The cows are going to space!  They plan to achieve orbit by building
a sort of space elevator: a giant tower of blocks.  They have K (1
<= K <= 400) different types of blocks with which to build the
tower.  Each block of type i has height h_i (1 <= h_i <= 100) and
is available in quantity c_i (1 <= c_i <= 10).  Due to possible
damage caused by cosmic rays, no part of a block of type i can
exceed a maximum altitude a_i (1 <= a_i <= 40000).

Help the cows build the tallest space elevator possible by stacking
blocks on top of each other according to the rules.

PROBLEM NAME: elevator

INPUT FORMAT:

* Line 1: A single integer, K

* Lines 2..K+1: Each line contains three space-separated integers: 
        h_i, a_i, and c_i. Line i+1 describes block type i.

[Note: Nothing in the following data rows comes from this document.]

-- pv_equiv track=rewrite | github.com/SemyonBevzuk/DeepLearningLabs | lab2/src/reporthandler.py | find_old_table
-- ===== SOURCE A (Python) =====
-- def find_old_table(lines, open_tag, close_tag):
--     table_start_index = 0
--     table_end_index = 0
--     for i, line in enumerate(lines):
--         if line == open_tag:
--             table_start_index = i
--         if line == close_tag:
--             table_end_index = i
--             break
--     return (table_start_index, table_end_index)
-- ===== SOURCE B (Python) =====
-- def find_old_table(lines, open_tag, close_tag):
--     try:
--         end = lines.index(close_tag)
--         search = lines[:end + 1]
--     except ValueError:
--         end = 0
--         search = lines
--     start = 0
--     for i, line in enumerate(search):
--         if line == open_tag:
--             start = i
--     return (start, end)
-- ===== Notes on version B (the rewrite author's own statement) =====
-- stated objective: alternative
-- what changed: A's single early-exit loop carrying both indices is replaced by two independent passes: list.index finds the first close_tag, then a last-match scan over the slice up to it (or the whole list if absent) finds the start.
import Mathlib
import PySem

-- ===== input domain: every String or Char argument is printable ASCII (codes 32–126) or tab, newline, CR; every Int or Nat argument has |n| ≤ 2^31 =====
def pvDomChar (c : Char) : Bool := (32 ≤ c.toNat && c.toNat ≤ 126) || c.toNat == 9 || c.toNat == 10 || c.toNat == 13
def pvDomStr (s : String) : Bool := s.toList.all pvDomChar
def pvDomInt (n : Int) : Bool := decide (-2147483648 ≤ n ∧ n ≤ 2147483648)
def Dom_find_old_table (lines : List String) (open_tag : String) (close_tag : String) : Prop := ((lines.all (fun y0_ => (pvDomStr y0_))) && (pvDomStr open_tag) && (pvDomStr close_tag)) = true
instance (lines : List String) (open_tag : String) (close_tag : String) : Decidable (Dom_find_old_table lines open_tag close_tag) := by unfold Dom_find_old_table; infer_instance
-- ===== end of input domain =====

-- B replaces A's single early-exit loop with two independent passes (index() for the end,
-- a last-match scan over the relevant prefix for the start); alternative decomposition, same cost.

-- ===== PORT A =====
-- A's loop: enumerate with early break, threading (table_start_index, table_end_index).
def findOldTableLoop (o c : String) : List String → Int → Int → Int → Int × Int
  | [], _, s, e => (s, e)
  | l :: rest, i, s, e =>
    let s' := if l == o then i else s
    if l == c then (s', i) else findOldTableLoop o c rest (i + 1) s' e

def find_old_table (lines : List String) (open_tag : String) (close_tag : String) : Int × Int :=
  findOldTableLoop open_tag close_tag lines 0 0 0

-- ===== PORT B =====
-- last-match scan: for i, line in enumerate(search): if line == open_tag: start = i
def lastOpenIdx (search : List String) (o : String) : Int :=
  (PySem.List.enumerate search 0).foldl (fun s p => if p.2 == o then p.1 else s) 0

def find_old_table_alt (lines : List String) (open_tag : String) (close_tag : String) : Int × Int :=
  match PySem.List.index? lines close_tag with
  | some e => (lastOpenIdx (PySem.List.slice lines none (some ((e : Int) + 1))) open_tag, (e : Int))
  | none => (lastOpenIdx lines open_tag, 0)

-- ===== PRECONDITION & SPEC =====
def Spec_find_old_table (lines : List String) (open_tag : String) (close_tag : String) (out : Int × Int) : Prop := out = find_old_table_alt lines open_tag close_tag
instance (lines : List String) (open_tag : String) (close_tag : String) (out : Int × Int) : Decidable (Spec_find_old_table lines open_tag close_tag out) := by unfold Spec_find_old_table; infer_instance

-- ===== CLAIM (what is proved, stated in full; the proofs are below) =====
def Claim_equal_find_old_table : Prop := ∀ (lines : List String) (open_tag : String) (close_tag : String), Dom_find_old_table lines open_tag close_tag → Spec_find_old_table lines open_tag close_tag (find_old_table lines open_tag close_tag)

-- ===== LEMMAS AND PROOFS =====

-- the last-match fold with an arbitrary starting index/accumulator
def foldFrom (o : String) (xs : List String) (i s : Int) : Int :=
  (PySem.List.enumerate xs i).foldl (fun acc p => if p.2 == o then p.1 else acc) s

theorem foldFrom_nil (o : String) (i s : Int) : foldFrom o [] i s = s := by
  simp [foldFrom, PySem.List.enumerate_nil]

theorem foldFrom_cons (o : String) (l : String) (rest : List String) (i s : Int) :
    foldFrom o (l :: rest) i s = foldFrom o rest (i + 1) (if l == o then i else s) := by
  simp [foldFrom, PySem.List.enumerate_cons]

theorem loop_characterization (o c : String) (lines : List String) :
    ∀ (i s e : Int), findOldTableLoop o c lines i s e =
      match PySem.List.index? lines c with
      | none => (foldFrom o lines i s, e)
      | some k => (foldFrom o (lines.take (k + 1)) i s, i + (k : Int)) := by
  induction lines with
  | nil =>
    intro i s e
    simp [findOldTableLoop, PySem.List.index?, foldFrom_nil]
  | cons l rest ih =>
    intro i s e
    by_cases hc : l == c
    · have hl : l = c := by simpa using hc
      subst hl
      rw [PySem.List.index?_cons_self]
      simp [findOldTableLoop, List.take, foldFrom_cons, foldFrom_nil]
    · have hne : l ≠ c := by simpa using hc
      rw [PySem.List.index?_cons_of_ne rest hne]
      simp only [findOldTableLoop, hc]
      rw [ih (i + 1) (if l == o then i else s) e]
      cases hk : PySem.List.index? rest c with
      | none => simp [foldFrom_cons]
      | some k =>
        simp only [Option.map_some, Bool.false_eq_true, if_false, List.take_succ_cons,
          Prod.mk.injEq]
        rw [foldFrom_cons]
        refine ⟨rfl, ?_⟩
        push_cast
        ring

theorem find_old_table_eq_alt (lines : List String) (o c : String) :
    find_old_table lines o c = find_old_table_alt lines o c := by
  unfold find_old_table find_old_table_alt
  rw [loop_characterization]
  cases hk : PySem.List.index? lines c with
  | none => rfl
  | some k =>
    have hslice : PySem.List.slice lines none (some ((k : Int) + 1)) = lines.take (k + 1) := by
      have := PySem.List.slice_to_natCast lines (k + 1)
      push_cast at this ⊢
      exact this
    simp [hslice, lastOpenIdx, foldFrom]

-- ===== VERDICT (by name: the statement is the Claim_ definition above) =====
theorem find_old_table_spec : Claim_equal_find_old_table := by
  intro lines o c _
  unfold Spec_find_old_table
  exact find_old_table_eq_alt lines o c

SAMPLE INPUT (file elevator.in):

3
7 40 3
5 23 8
2 52 6

OUTPUT FORMAT:

* Line 1: A single integer H, the maximum height of a tower that can
        be built

SAMPLE OUTPUT (file elevator.out):

48

OUTPUT DETAILS:

From the bottom: 3 blocks of type 2, below 3 of type 1, below 6 of
type 3.  Stacking 4 blocks of type 2 and 3 of type 1 is not legal,
since the top of the last type 1 block would exceed height 40.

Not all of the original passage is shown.